theorem pvChrom_eq (ctx : String) (L : Int) (pairs : List (Int × Int))
    (h : ∀ q ∈ pairs, 0 ≤ q.1 ∧ q.2 ≤ L) :
    pvFillFin ((PySem.List.sorted2 (pairs.map (fun q => (ctx, q.1, q.2))) (fun x => x.2.1) (fun x => x.2.2)).foldl pvFillStep []) L
      = pvChromB ctx L pairs := by
  rw [pvSorted2_map_ctx, List.foldl_map]
  set s := PySem.List.sorted2 pairs (fun q => q.1) (fun q => q.2) with hsdef
  have hsmem : ∀ q ∈ s, 0 ≤ q.1 ∧ q.2 ≤ L := by
    intro q hq
    exact h q ((PySem.List.sorted2_perm pairs _ _ false).mem_iff.mp (hsdef ▸ hq))
  have main := pvChrom_loop ctx L s [] hsmem (by simp)
  rw [show ([] : List (String × Int × Int)) = (pvFillB ctx []).1 from rfl, main.1]
  rcases List.eq_nil_or_concat (s.foldl pvMergeStep []) with hm | ⟨ms', p, hm⟩
  · rw [pvChromB, hm]
    simp [pvFillFin, pvFillB]
  · obtain ⟨pb, pe⟩ := p
    simp only [List.concat_eq_append] at hm
    have hpe : pe ≤ L := main.2 (pb, pe) (by rw [hm]; simp)
    have hfill := pvFillB_snoc ctx ms' (pb, pe)
    have hfl : (pvFillB ctx (ms' ++ [(pb, pe)])).1.getLast? = some (ctx, pb, pe) := by
      rw [hfill]; simp
    have hsnd : (pvFillB ctx (ms' ++ [(pb, pe)])).2 = pe := by rw [hfill]
    rw [pvChromB, hm]
    rw [pvFillFin, hfl]
    simp only [hsnd, List.append_ne_nil_of_right_ne_nil, List.isEmpty_eq_false_iff, List.isEmpty_iff]
    have hne : ms' ++ [(pb, pe)] ≠ [] := by simp
    simp only [List.isEmpty_iff, hne, or_false]
    by_cases hlt : pe < L
    · simp [hlt]
    · have : pe = L := le_antisymm hpe (not_lt.mp hlt)
      simp [hlt, this]


theorem pvInitD_nodup {β : Type} (lens : List (String × Int)) :
    (lens.foldl (fun d p => d.insert p.1 ([] : List β)) PySem.Dict.empty).keys.Nodup :=
  PySem.Dict.nodup_keys_foldl_insert_key lens (fun p => p.1) (fun _ _ => []) _ PySem.Dict.nodup_keys_empty
-- pv_equiv track=rewrite | github.com/saleamlakw/A2SV | 0338-counting-bits/0338-counting-bits.py | countBits
-- ===== SOURCE A (Python) =====
-- from typing import List
--
-- def countBits(n: int) -> List[int]:
--     re=[]
--     for i in range(n+1):
--         count=0
--         while i:
--             count+=(i&1)
--             i>>=1
--         re.append(count)
--     return re
-- ===== SOURCE B (Python) =====
-- def countBits(n: int):
--     re = [0] * (n + 1)
--     for i in range(1, n + 1):
--         re[i] = re[i >> 1] + (i & 1)
--     return re
-- ===== Notes on version B (the rewrite author's own statement) =====
-- stated objective: faster
-- what changed: Replaces the per-number bit-stripping while loop with a DP that reuses the already-computed count re[i>>1] plus the low bit, one O(1) step per number.
import Mathlib
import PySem

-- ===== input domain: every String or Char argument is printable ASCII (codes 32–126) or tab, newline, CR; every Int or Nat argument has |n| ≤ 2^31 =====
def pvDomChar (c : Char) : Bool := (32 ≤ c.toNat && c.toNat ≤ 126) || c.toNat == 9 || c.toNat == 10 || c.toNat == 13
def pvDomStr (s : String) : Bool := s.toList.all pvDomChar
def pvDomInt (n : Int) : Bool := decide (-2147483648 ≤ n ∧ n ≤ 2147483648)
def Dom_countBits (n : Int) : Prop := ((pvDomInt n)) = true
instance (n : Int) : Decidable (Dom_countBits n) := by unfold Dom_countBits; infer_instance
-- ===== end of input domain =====

-- B replaces A's per-number while loop (strip bits one by one) with the O(n) DP re[i] = re[i>>1] + (i&1).

-- ===== PORT A =====
-- inner 'while i: count += i&1; i >>= 1' — i comes from range(n+1), so i ≥ 0 and
-- Nat division/mod are exact for Python's '>>' and '&1' here
def popLoop (i : Nat) (count : Int) : Int :=
  if i = 0 then count else popLoop (i / 2) (count + (i % 2 : Nat))
decreasing_by exact Nat.div_lt_self (Nat.pos_of_ne_zero (by assumption)) (by omega)

def countBits (n : Int) : List Int :=
  (PySem.List.pyRange 0 (n + 1) 1).foldl (fun re i => re ++ [popLoop i.toNat 0]) []

-- ===== PORT B =====
-- '[0]*(n+1)' is [] for n+1 ≤ 0, exactly List.replicate (n+1).toNat 0;
-- i ≥ 1 in the loop, so Int '/' and '%' coincide with Python's 'i >> 1' and 'i & 1'
def countBits_alt (n : Int) : List Int :=
  (PySem.List.pyRange 1 (n + 1) 1).foldl
    (fun re i => re.set i.toNat (PySem.List.pyGetD re (i / 2) 0 + i % 2))
    (List.replicate (n + 1).toNat 0)

-- ===== PRECONDITION & SPEC =====
def Spec_countBits (n : Int) (out : List Int) : Prop := out = countBits_alt n
instance (n : Int) (out : List Int) : Decidable (Spec_countBits n out) := by unfold Spec_countBits; infer_instance

-- ===== CLAIM (what is proved, stated in full; the proofs are below) =====
def Claim_equal_countBits : Prop := ∀ (n : Int), Dom_countBits n → Spec_countBits n (countBits n)

-- ===== LEMMAS AND PROOFS =====

theorem popLoop_acc (k : Nat) (c : Int) : popLoop k c = c + popLoop k 0 := by
  induction k using Nat.strong_induction_on generalizing c with
  | _ k ih =>
    by_cases h : k = 0
    · simp [h, popLoop]
    · have hlt := Nat.div_lt_self (Nat.pos_of_ne_zero h) (by omega : 1 < 2)
      have e1 : popLoop k c = popLoop (k / 2) (c + (k % 2 : Nat)) := by
        conv_lhs => rw [popLoop]
        rw [if_neg h]
      have e2 : popLoop k 0 = popLoop (k / 2) (0 + (k % 2 : Nat)) := by
        conv_lhs => rw [popLoop]
        rw [if_neg h]
      rw [e1, e2, ih (k / 2) hlt (c + (k % 2 : Nat)), ih (k / 2) hlt (0 + (k % 2 : Nat))]
      ring

theorem popLoop_step (k : Nat) (h : k ≠ 0) :
    popLoop k 0 = popLoop (k / 2) 0 + (k % 2 : Nat) := by
  rw [popLoop, if_neg h, popLoop_acc]
  ring

-- the state of B's loop after processing 1..j (prefix filled in, rest still 0)
def buildB (m j : Nat) : List Int :=
  (List.range m).map (fun k => if k ≤ j then popLoop k 0 else 0)

theorem buildB_zero (m : Nat) : buildB m 0 = List.replicate m 0 := by
  apply List.ext_getElem
  · simp [buildB]
  · intro k hk1 hk2
    simp [buildB]
    intro hk0
    subst hk0
    rw [popLoop]
    simp

theorem buildB_step (m j : Nat) (hj : j + 1 < m) :
    (buildB m j).set (j + 1)
      (PySem.List.pyGetD (buildB m j) ((((j : Int) + 1)) / 2) 0 + ((j : Int) + 1) % 2)
      = buildB m (j + 1) := by
  have hdiv : (((j : Int) + 1)) / 2 = (((j + 1) / 2 : Nat) : Int) := by omega
  have hmod : ((j : Int) + 1) % 2 = (((j + 1) % 2 : Nat) : Int) := by omega
  have hlt : (j + 1) / 2 < m := by omega
  have hget : PySem.List.pyGetD (buildB m j) ((((j : Int) + 1)) / 2) 0
      = popLoop ((j + 1) / 2) 0 := by
    rw [hdiv, PySem.List.pyGetD_natCast]
    have hlen : (j + 1) / 2 < (buildB m j).length := by simp [buildB]; omega
    rw [List.getD_eq_getElem _ _ hlen]
    simp [buildB]
    intro h
    exact absurd h (by omega)
  rw [hget, hmod]
  apply List.ext_getElem
  · simp [buildB]
  · intro k hk1 hk2
    simp only [buildB] at hk1 ⊢
    by_cases hkj : k = j + 1
    · subst hkj
      rw [List.getElem_set_self (by simp [buildB]; omega)]
      simp
      rw [popLoop_step (j + 1) (by omega), hmod]
    · rw [List.getElem_set_ne (by omega)]
      simp
      by_cases hle : k ≤ j
      · rw [if_pos hle, if_pos (by omega)]
      · rw [if_neg hle, if_neg (by omega)]

theorem loopB_invariant (m : Nat) (j : Nat) (hj : j < m) :
    (PySem.List.pyRange 1 ((j : Int) + 1) 1).foldl
      (fun re i => re.set i.toNat (PySem.List.pyGetD re (i / 2) 0 + i % 2))
      (List.replicate m 0) = buildB m j := by
  induction j with
  | zero => rw [PySem.List.pyRange_one_eq_nil (by omega)]; simp [buildB_zero]
  | succ j ih =>
    push_cast
    rw [PySem.List.pyRange_one_succ_right (by omega), List.foldl_append,
      ih (by omega)]
    simp only [List.foldl_cons, List.foldl_nil]
    have htoNat : ((j : Int) + 1).toNat = j + 1 := by omega
    rw [htoNat]
    exact buildB_step m j hj

theorem countBits_eq_map (n : Int) :
    countBits n = (List.range (n + 1).toNat).map (fun k => popLoop k 0) := by
  unfold countBits
  rw [PySem.List.foldl_append_singleton_eq_map, PySem.List.pyRange_one]
  simp [Function.comp]

-- ===== VERDICT (by name: the statement is the Claim_ definition above) =====
theorem countBits_spec : Claim_equal_countBits := by
  intro n _
  unfold Spec_countBits countBits_alt
  rw [countBits_eq_map]
  by_cases h : n ≤ -1
  · rw [PySem.List.pyRange_one_eq_nil (by omega)]
    have : (n + 1).toNat = 0 := by omega
    simp [this]
  · -- n ≥ 0; write m = (n+1).toNat, the loop runs j = m - 1 full steps
    have hn : 0 ≤ n := by omega
    set m : Nat := (n + 1).toNat with hm
    have hm1 : 1 ≤ m := by omega
    have hcast : n + 1 = ((m : Int)) := by omega
    have h2 : (n + 1) = (((m - 1 : Nat) : Int)) + 1 := by
      push_cast [Nat.cast_sub hm1]; omega
    rw [h2, loopB_invariant m (m - 1) (by omega)]
    unfold buildB
    apply List.map_congr_left
    intro k hk
    simp at hk
    rw [if_pos (by omega)]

--- --- ---

> Try it: Output the listing verbatim through the "pvFillFin ((PySem.List.sorted2 (pairs.map" line.

> Output below:
theorem pvChrom_eq (ctx : String) (L : Int) (pairs : List (Int × Int))
    (h : ∀ q ∈ pairs, 0 ≤ q.1 ∧ q.2 ≤ L) :
    pvFillFin ((PySem.List.sorted2 (pairs.map (fun q => (ctx, q.1, q.2))) (fun x => x.2.1) (fun x => x.2.2)).foldl pvFillStep []) L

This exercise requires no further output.